Start of MATERIAL SHOWN

-- pv_equiv track=rewrite | github.com/Cosiek/KombiVojager | solvers/Little.py | reduce_columns
-- ===== SOURCE A (Python) =====
-- def reduce_columns(array):
--     lb = 0
--     for i in range(len(array)):
--         m = min([row[i] for row in array])
--         lb += m
--         for row in array:
--             row[i] -= m
--     return lb
-- ===== SOURCE B (Python) =====
-- def reduce_columns(array):
--     n = len(array)
--     mins = None
--     for row in array:
--         if mins is None:
--             mins = row[:n]
--         else:
--             mins = [min(a, b) for a, b in zip(mins, row)]
--     if mins is None:
--         return 0
--     for row in array:
--         for i in range(n):
--             row[i] -= mins[i]
--     return sum(mins)
-- ===== Notes on version B (the rewrite author's own statement) =====
-- stated objective: alternative
-- what changed: Replaces A's interleaved per-column min-then-subtract (column-outer loop recomputing a min over all rows for each column) by a two-phase row-wise scheme: one row-major pass folds a running-minima table with zip, then the bound is the sum of that table and the subtraction is a separate pass.
import Mathlib
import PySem

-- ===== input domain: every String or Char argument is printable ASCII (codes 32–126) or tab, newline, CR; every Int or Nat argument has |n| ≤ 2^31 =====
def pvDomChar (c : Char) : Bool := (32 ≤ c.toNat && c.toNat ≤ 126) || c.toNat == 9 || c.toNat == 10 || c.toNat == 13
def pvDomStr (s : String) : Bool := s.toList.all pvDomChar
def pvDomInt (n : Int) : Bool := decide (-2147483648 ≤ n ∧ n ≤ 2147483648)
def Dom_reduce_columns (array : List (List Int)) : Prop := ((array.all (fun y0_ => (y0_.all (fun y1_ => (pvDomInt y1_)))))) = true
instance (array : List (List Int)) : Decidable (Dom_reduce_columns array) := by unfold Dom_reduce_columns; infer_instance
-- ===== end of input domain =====

-- B reorganizes A's column-outer interleaved min-then-subtract loop into a two-phase row-wise
-- scheme (fold a running-minima table over the rows with zip, sum it, subtract in a later pass);
-- both Pythons mutate the argument identically, the equivalence proved is about the return value.

-- ===== PORT A =====
-- loop body of A's outer 'for i in range(len(array))' loop (state: lb, the mutated matrix)
def pvStepA (st : Int × List (List Int)) (i : Int) : Int × List (List Int) :=
  let m := (PySem.List.min? (st.2.map (fun row => PySem.List.pyGetD row i 0)) (fun x => x)).getD 0
  (st.1 + m, st.2.map (fun row => PySem.List.pySetD row i (PySem.List.pyGetD row i 0 - m)))

def reduce_columns (array : List (List Int)) : Int :=
  ((PySem.List.pyRange 0 (array.length : Int) 1).foldl pvStepA (0, array)).1

-- ===== PORT B =====
def reduce_columns_alt (array : List (List Int)) : Int :=
  let n : Int := (array.length : Int)
  let mins : Option (List Int) := array.foldl
    (fun acc row =>
      match acc with
      | none => some (PySem.List.slice row (some 0) (some n))
      | some m => some (List.zipWith min m row)) none
  match mins with
  | none => 0
  | some m => m.sum

-- ===== PRECONDITION & SPEC =====
-- Pre_ excludes exactly the inputs where A raises IndexError: A indexes every row at every
-- column index below len(array), so every row needs at least len(array) entries.
def Pre_reduce_columns (array : List (List Int)) : Prop :=
  ∀ row ∈ array, array.length ≤ row.length
instance (array : List (List Int)) : Decidable (Pre_reduce_columns array) := by
  unfold Pre_reduce_columns; infer_instance
def pvWitness_reduce_columns : List (List Int) := [[1, 2], [3, 4]]

def Spec_reduce_columns (array : List (List Int)) (out : Int) : Prop := out = reduce_columns_alt array
instance (array : List (List Int)) (out : Int) : Decidable (Spec_reduce_columns array out) := by unfold Spec_reduce_columns; infer_instance

-- ===== CLAIM (what is proved, stated in full; the proofs are below) =====
def Claim_equal_reduce_columns : Prop := ∀ (array : List (List Int)), Dom_reduce_columns array → Pre_reduce_columns array → Spec_reduce_columns array (reduce_columns array)

-- ===== LEMMAS AND PROOFS =====

-- min of column i of the original matrix (0 only in the vacuous empty case)
def colMin (array : List (List Int)) (i : Int) : Int :=
  (PySem.List.min? (array.map (fun row => PySem.List.pyGetD row i 0)) (fun x => x)).getD 0

-- in-place update of one cell leaves every other nonnegative index unchanged
theorem pvGetD_setD_ne {row : List Int} {i j : Int} {v : Int}
    (hi : 0 ≤ i) (hj : 0 ≤ j) (hne : i ≠ j) :
    PySem.List.pyGetD (PySem.List.pySetD row i v) j 0 = PySem.List.pyGetD row j 0 := by
  rw [PySem.List.pySetD_of_nonneg row v hi]
  simp only [PySem.List.pyGetD, PySem.List.pyGet?, PySem.List.pyIdx?, List.length_set]
  split_ifs with h1
  · simp only [Option.bind_some]
    rw [List.getElem?_set_ne]
    omega
  · rfl

-- A's loop invariant: lb is the sum of the first n column minima of the ORIGINAL matrix,
-- and the mutated matrix still agrees with the original on every column index ≥ n.
theorem pvFoldA (array : List (List Int)) (n : Nat) :
    ((PySem.List.pyRange 0 (n : Int) 1).foldl pvStepA (0, array)).1
      = ((List.range n).map (fun k => colMin array (Int.ofNat k))).sum
    ∧ ∀ j : Int, (n : Int) ≤ j →
      ((PySem.List.pyRange 0 (n : Int) 1).foldl pvStepA (0, array)).2.map
          (fun row => PySem.List.pyGetD row j 0)
        = array.map (fun row => PySem.List.pyGetD row j 0) := by
  induction n with
  | zero => simp
  | succ n ih =>
    have hsplit : PySem.List.pyRange 0 ((n + 1 : Nat) : Int) 1
        = PySem.List.pyRange 0 (n : Int) 1 ++ [(n : Int)] := by
      push_cast
      exact PySem.List.pyRange_one_succ_right (by positivity)
    rw [hsplit, List.foldl_append]
    set st := (PySem.List.pyRange 0 (n : Int) 1).foldl pvStepA (0, array) with hst
    have hm : (PySem.List.min? (st.2.map (fun row => PySem.List.pyGetD row (n : Int) 0))
        (fun x => x)).getD 0 = colMin array (n : Int) := by
      rw [ih.2 (n : Int) le_rfl]; rfl
    constructor
    · show (pvStepA st (n : Int)).1 = _
      simp only [pvStepA, hm]
      rw [ih.1, List.range_succ]
      simp
    · intro j hj
      show (pvStepA st (n : Int)).2.map _ = _
      simp only [pvStepA, List.map_map, Function.comp_def]
      have : ∀ row ∈ st.2, (PySem.List.pyGetD (PySem.List.pySetD row (n : Int)
          (PySem.List.pyGetD row (n : Int) 0 -
            (PySem.List.min? (st.2.map (fun r => PySem.List.pyGetD r (n : Int) 0)) (fun x => x)).getD 0)) j 0)
          = PySem.List.pyGetD row j 0 := by
        intro row _
        exact pvGetD_setD_ne (by positivity) (by omega) (by omega)
      rw [List.map_congr_left fun row h => this row h]
      exact ih.2 j (by omega)

-- B's fold with the Option layer stripped after the first row seeds the table
theorem pvFoldB_some (rs : List (List Int)) (n : Int) (m0 : List Int) :
    rs.foldl (fun (acc : Option (List Int)) row =>
      match acc with
      | none => some (PySem.List.slice row (some 0) (some n))
      | some m => some (List.zipWith min m row)) (some m0)
    = some (rs.foldl (fun m row => List.zipWith min m row) m0) := by
  induction rs generalizing m0 with
  | nil => rfl
  | cons r rs ih =>
    rw [List.foldl_cons, List.foldl_cons]
    exact ih (List.zipWith min m0 r)

-- pointwise description of the running-minima table
theorem pvFoldB_getD (rs : List (List Int)) (m0 : List Int)
    (h : ∀ row ∈ rs, m0.length ≤ row.length) :
    (rs.foldl (fun m row => List.zipWith min m row) m0).length = m0.length
    ∧ ∀ k : Nat, k < m0.length →
      (rs.foldl (fun m row => List.zipWith min m row) m0).getD k 0
      = rs.foldl (fun acc row => min acc (row.getD k 0)) (m0.getD k 0) := by
  induction rs generalizing m0 with
  | nil => simp
  | cons r rs ih =>
    have hr : m0.length ≤ r.length := h r List.mem_cons_self
    have hlen : (List.zipWith min m0 r).length = m0.length := by
      simp [List.length_zipWith]
      exact hr
    have ih' := ih (List.zipWith min m0 r) (by
      intro row hrow
      rw [hlen]
      exact h row (List.mem_cons_of_mem r hrow))
    simp only [List.foldl_cons]
    refine ⟨ih'.1.trans hlen, fun k hk => ?_⟩
    rw [ih'.2 k (by omega)]
    congr 1
    rw [List.getD_eq_getElem _ _ (by omega), List.getD_eq_getElem _ _ (by omega),
        List.getD_eq_getElem _ _ (by omega), List.getElem_zipWith]

theorem pvFinal (array : List (List Int)) (hpre : ∀ row ∈ array, array.length ≤ row.length) :
    reduce_columns array = reduce_columns_alt array := by
  rw [reduce_columns, (pvFoldA array array.length).1]
  cases array with
  | nil => rfl
  | cons r rs =>
    set N : Nat := (r :: rs).length with hN
    have hr : N ≤ r.length := hpre r List.mem_cons_self
    have hm0 : (r.take N).length = N := by simp; omega
    have hrows : ∀ row ∈ rs, (r.take N).length ≤ row.length := by
      intro row hrow; rw [hm0]; exact hpre row (List.mem_cons_of_mem r hrow)
    have hB := pvFoldB_getD rs (r.take N) hrows
    have hslice : PySem.List.slice r (some 0) (some (((r :: rs).length : Nat) : Int))
        = r.take N := by
      rw [PySem.List.slice_zero_start, PySem.List.slice_to _ (by positivity)]
      simp [hN]
    have halt : reduce_columns_alt (r :: rs)
        = (rs.foldl (fun m row => List.zipWith min m row) (r.take N)).sum := by
      simp only [reduce_columns_alt, List.foldl_cons, pvFoldB_some, hslice]
    rw [halt]
    congr 1
    apply List.ext_getElem
    · simp [hB.1, hm0]
    · intro k hk1 hk2
      have hkN : k < N := by simpa using hk1
      rw [← List.getD_eq_getElem (rs.foldl (fun m row => List.zipWith min m row) (r.take N)) 0 hk2,
          hB.2 k (by omega)]
      have hgetm0 : (r.take N).getD k 0 = r.getD k 0 := by
        rw [List.getD_eq_getElem _ _ (by omega), List.getD_eq_getElem _ _ (by omega),
            List.getElem_take]
      rw [hgetm0]
      simp only [List.getElem_map, List.getElem_range]
      rw [colMin]
      rw [List.map_cons, PySem.List.min?_id_cons]
      simp only [Option.getD_some, List.foldl_map, PySem.List.pyGetD_natCast, Int.ofNat_eq_natCast]

-- ===== VERDICT (by name: the statement is the Claim_ definition above) =====
theorem reduce_columns_spec : Claim_equal_reduce_columns := by
  intro array _ hpre
  unfold Spec_reduce_columns
  exact pvFinal array hpre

End of MATERIAL SHOWN

▶ [BRIEF]: From the line that has "-- both Pythons" through the line that has "def reduce_columns (array", copy every line exactly as it appears above, and leave out all others.

▶ [ANSWER FOR THE TASK]:
-- both Pythons mutate the argument identically, the equivalence proved is about the return value.

-- ===== PORT A =====
-- loop body of A's outer 'for i in range(len(array))' loop (state: lb, the mutated matrix)
def pvStepA (st : Int × List (List Int)) (i : Int) : Int × List (List Int) :=
  let m := (PySem.List.min? (st.2.map (fun row => PySem.List.pyGetD row i 0)) (fun x => x)).getD 0
  (st.1 + m, st.2.map (fun row => PySem.List.pySetD row i (PySem.List.pyGetD row i 0 - m)))

def reduce_columns (array : List (List Int)) : Int :=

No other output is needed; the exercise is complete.